_Task prompt:_
Find the lines in the records that carry the word "objective". Copy each one.

(Stored data entries)
-- pv_equiv track=rewrite | github.com/0bill0/sist_emb_c_ubiquoa | Guilherme_Lessa_MESC2021_Atividade_1_Sist_Emb_Comp_Ubiquoa.py | ordena_palavras
-- ===== SOURCE A (Python) =====
-- def ordena_palavras(lista_string):
-- 	lista_iniciando_com_x = []
-- 	lista_ordenada_exceto_iniciando_com_x = []
-- 	sorted(lista_string)
-- 	for palavra in lista_string:
-- 		if palavra.lower().startswith("x"):
-- 			lista_iniciando_com_x.append(palavra)
-- 		else:
-- 			lista_ordenada_exceto_iniciando_com_x.append(palavra.lower()) #ordenar, independente se a primeira letra é maiúscula ou minúscula
--
-- 	lista_final = sorted(lista_iniciando_com_x) + sorted(lista_ordenada_exceto_iniciando_com_x)
-- 	return lista_final
-- ===== SOURCE B (Python) =====
-- def ordena_palavras(lista_string):
--     transformed = [p if p.lower().startswith("x") else p.lower() for p in lista_string]
--     return sorted(transformed, key=lambda w: (not w.lower().startswith("x"), w))
-- ===== Notes on version B (the rewrite author's own statement) =====
-- stated objective: idiomatic
-- what changed: Replaced the partition-into-two-lists followed by two separate sorts (plus a dead no-op sorted call) with one map producing each word's transformed value and a single keyed sort whose key (not starts-with-x, word) puts x-words first and orders each group identically.
import Mathlib
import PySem

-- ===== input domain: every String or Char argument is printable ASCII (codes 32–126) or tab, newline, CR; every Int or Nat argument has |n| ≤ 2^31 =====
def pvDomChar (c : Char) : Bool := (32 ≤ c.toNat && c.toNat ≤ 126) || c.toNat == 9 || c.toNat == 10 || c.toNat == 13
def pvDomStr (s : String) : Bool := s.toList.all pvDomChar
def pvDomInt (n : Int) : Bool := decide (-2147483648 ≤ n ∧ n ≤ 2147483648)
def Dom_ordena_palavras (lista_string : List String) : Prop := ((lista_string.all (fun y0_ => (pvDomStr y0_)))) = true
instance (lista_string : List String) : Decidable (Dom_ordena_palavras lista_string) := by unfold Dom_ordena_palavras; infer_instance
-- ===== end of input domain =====

-- B replaces A's partition-into-two-lists-and-two-sorts with one map and one keyed sort
-- (key = (word is not an x-word, word)); objective: simpler/idiomatic, not faster.

-- ===== PORT A =====
def ordena_palavras (lista_string : List String) : List String :=
  -- 'sorted(lista_string)' in A is computed and discarded; ported as a discarded let
  let _dead := PySem.List.sorted lista_string (fun s => s)
  let st := lista_string.foldl
    (fun (acc : List String × List String) palavra =>
      if PySem.Str.startswith (PySem.Str.lower palavra) "x" then
        (acc.1 ++ [palavra], acc.2)
      else
        (acc.1, acc.2 ++ [PySem.Str.lower palavra]))
    ([], [])
  PySem.List.sorted st.1 (fun s => s) ++ PySem.List.sorted st.2 (fun s => s)

-- ===== PORT B =====
def ordena_palavras_alt (lista_string : List String) : List String :=
  let transformed := lista_string.map
    (fun p => if PySem.Str.startswith (PySem.Str.lower p) "x" then p else PySem.Str.lower p)
  PySem.List.sorted2 transformed
    (fun w => !(PySem.Str.startswith (PySem.Str.lower w) "x")) (fun w => w)

-- ===== PRECONDITION & SPEC =====
def Spec_ordena_palavras (lista_string : List String) (out : List String) : Prop := out = ordena_palavras_alt lista_string
instance (lista_string : List String) (out : List String) : Decidable (Spec_ordena_palavras lista_string out) := by unfold Spec_ordena_palavras; infer_instance

-- ===== CLAIM (what is proved, stated in full; the proofs are below) =====
def Claim_equal_ordena_palavras : Prop := ∀ (lista_string : List String), Dom_ordena_palavras lista_string → Spec_ordena_palavras lista_string (ordena_palavras lista_string)

-- ===== LEMMAS AND PROOFS =====

-- abbreviations used only by the proofs
def pvIsx (p : String) : Bool := PySem.Str.startswith (PySem.Str.lower p) "x"
def pvT (p : String) : String := if pvIsx p then p else PySem.Str.lower p
def pvKey (w : String) : Lex (Bool × String) := toLex (!(pvIsx w), w)

theorem lowerChar_idem (c : Char) : PySem.Chars.lowerChar (PySem.Chars.lowerChar c) = PySem.Chars.lowerChar c := by
  unfold PySem.Chars.lowerChar PySem.Chars.isupper
  split_ifs with h1 h2 <;> try rfl
  exfalso
  simp only [Bool.and_eq_true, decide_eq_true_eq, Char.le_def, UInt32.le_iff_toNat_le] at h1 h2
  have hA : ('A').val.toNat = 65 := rfl
  have hZ : ('Z').val.toNat = 90 := rfl
  have hc : c.toNat = c.val.toNat := rfl
  have hvalid : (c.toNat + 32).isValidChar := Or.inl (by omega)
  have hv : ((Char.ofNat (c.toNat + 32)).val.toNat) = c.toNat + 32 := by
    show (Char.ofNat (c.toNat + 32)).toNat = c.toNat + 32
    rw [Char.toNat_ofNat, if_pos hvalid]
  omega

theorem lower_idem (s : String) : PySem.Str.lower (PySem.Str.lower s) = PySem.Str.lower s := by
  unfold PySem.Str.lower PySem.Chars.lower
  rw [String.toList_ofList, List.map_map]
  congr 1
  apply List.map_congr_left
  intro c _
  exact lowerChar_idem c

theorem isx_lower (p : String) : pvIsx (PySem.Str.lower p) = pvIsx p := by
  unfold pvIsx
  rw [lower_idem]

-- the accumulator loop of A, characterised
theorem foldA (l : List String) (acc : List String × List String) :
    l.foldl
      (fun (acc : List String × List String) palavra =>
        if PySem.Str.startswith (PySem.Str.lower palavra) "x" then
          (acc.1 ++ [palavra], acc.2)
        else
          (acc.1, acc.2 ++ [PySem.Str.lower palavra])) acc
    = (acc.1 ++ l.filter pvIsx, acc.2 ++ (l.filter (fun p => !pvIsx p)).map PySem.Str.lower) := by
  induction l generalizing acc with
  | nil => simp
  | cons p l ih =>
    rw [List.foldl_cons]
    by_cases h : pvIsx p
    · rw [if_pos (show PySem.Str.startswith (PySem.Str.lower p) "x" = true from h), ih]
      simp [List.filter_cons, h, List.append_assoc]
    · rw [if_neg (show ¬ PySem.Str.startswith (PySem.Str.lower p) "x" = true from h), ih]
      simp [List.filter_cons, h, List.append_assoc]

-- sorted2 with keys (k1, id) is sorted with the lexicographic key
theorem sorted2_eq_sorted_lex (xs : List String) (k1 : String → Bool) :
    PySem.List.sorted2 xs k1 (fun w => w)
      = PySem.List.sorted xs (fun w => toLex (k1 w, w)) := by
  show xs.foldl (fun acc x => PySem.List.insertBy _ x acc) []
     = xs.foldl (fun acc x => PySem.List.insertBy _ x acc) []
  have hbef : (fun a b => decide (k1 a < k1 b) || !decide (k1 b < k1 a) && decide (a < b))
      = (fun (a b : String) => decide (toLex (k1 a, a) < toLex (k1 b, b))) := by
    funext a b
    rcases lt_trichotomy (k1 a) (k1 b) with h | h | h
    · simp [h, not_lt_of_gt h, Prod.Lex.lt_iff]
    · simp [h, Prod.Lex.lt_iff]
    · have hne : k1 a ≠ k1 b := ne_of_gt h
      simp [h, not_lt_of_gt h, Prod.Lex.lt_iff, hne]
  rw [hbef]

theorem perm_transformed (l : List String) :
    (l.map pvT).Perm (l.filter pvIsx ++ (l.filter (fun p => !pvIsx p)).map PySem.Str.lower) := by
  induction l with
  | nil => simp
  | cons p l ih =>
    by_cases h : pvIsx p
    · have h1 : pvT p = p := by simp [pvT, h]
      simpa [List.filter_cons, h, h1] using ih.cons p
    · have h1 : pvT p = PySem.Str.lower p := by simp [pvT, h]
      have h2 := (ih.cons (PySem.Str.lower p)).trans List.perm_middle.symm
      simpa [List.filter_cons, h, h1] using h2

theorem key_injective : Function.Injective pvKey := by
  intro a b h
  unfold pvKey at h
  have := congrArg (fun x => (ofLex x).2) h
  simpa using this

-- A's result is pairwise ≤ under pvKey
theorem pairwiseA (l : List String) :
    List.Pairwise (fun a b => pvKey a ≤ pvKey b)
      (PySem.List.sorted (l.filter pvIsx) (fun s => s)
        ++ PySem.List.sorted ((l.filter (fun p => !pvIsx p)).map PySem.Str.lower) (fun s => s)) := by
  rw [List.pairwise_append]
  refine ⟨?_, ?_, ?_⟩
  · refine (PySem.List.sorted_pairwise _ _).imp_of_mem ?_
    intro a b ha hb hab
    rw [PySem.List.mem_sorted] at ha hb
    have hxa : pvIsx a = true := List.of_mem_filter ha
    have hxb : pvIsx b = true := List.of_mem_filter hb
    simp [pvKey, hxa, hxb, Prod.Lex.le_iff, hab]
  · refine (PySem.List.sorted_pairwise _ _).imp_of_mem ?_
    intro a b ha hb hab
    rw [PySem.List.mem_sorted] at ha hb
    obtain ⟨a', ha', rfl⟩ := List.mem_map.mp ha
    obtain ⟨b', hb', rfl⟩ := List.mem_map.mp hb
    have hxa : pvIsx a' = false := by simpa using List.of_mem_filter ha'
    have hxb : pvIsx b' = false := by simpa using List.of_mem_filter hb'
    simp [pvKey, isx_lower, hxa, hxb, Prod.Lex.le_iff, hab]
  · intro a ha b hb
    rw [PySem.List.mem_sorted] at ha hb
    have hxa : pvIsx a = true := List.of_mem_filter ha
    obtain ⟨b', hb', rfl⟩ := List.mem_map.mp hb
    have hxb : pvIsx b' = false := by simpa using List.of_mem_filter hb'
    simp [pvKey, isx_lower, hxa, hxb, Prod.Lex.le_iff]

-- ===== VERDICT (by name: the statement is the Claim_ definition above) =====
theorem ordena_palavras_spec : Claim_equal_ordena_palavras := by
  intro l _
  show ordena_palavras l = ordena_palavras_alt l
  unfold ordena_palavras ordena_palavras_alt
  rw [foldA]
  simp only [List.nil_append]
  rw [show (fun p => if PySem.Str.startswith (PySem.Str.lower p) "x" then p else PySem.Str.lower p) = pvT from rfl]
  rw [show (fun w => !(PySem.Str.startswith (PySem.Str.lower w) "x")) = (fun w => !(pvIsx w)) from rfl]
  rw [sorted2_eq_sorted_lex]
  rw [show (fun w => toLex (!pvIsx w, w)) = pvKey from rfl]
  refine PySem.List.eq_of_perm_of_pairwise_le_of_injective pvKey key_injective ?_ (pairwiseA l) ?_
  · have p1 := (PySem.List.sorted_perm (l.filter pvIsx) (fun s => s) false).append
      (PySem.List.sorted_perm ((l.filter (fun p => !pvIsx p)).map PySem.Str.lower) (fun s => s) false)
    have p2 := perm_transformed l
    have p3 := PySem.List.sorted_perm (l.map pvT) pvKey false
    exact p1.trans (p2.symm.trans p3.symm)
  · exact PySem.List.sorted_pairwise _ pvKey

_Answer space:_
-- stated objective: idiomatic
-- (key = (word is not an x-word, word)); objective: simpler/idiomatic, not faster.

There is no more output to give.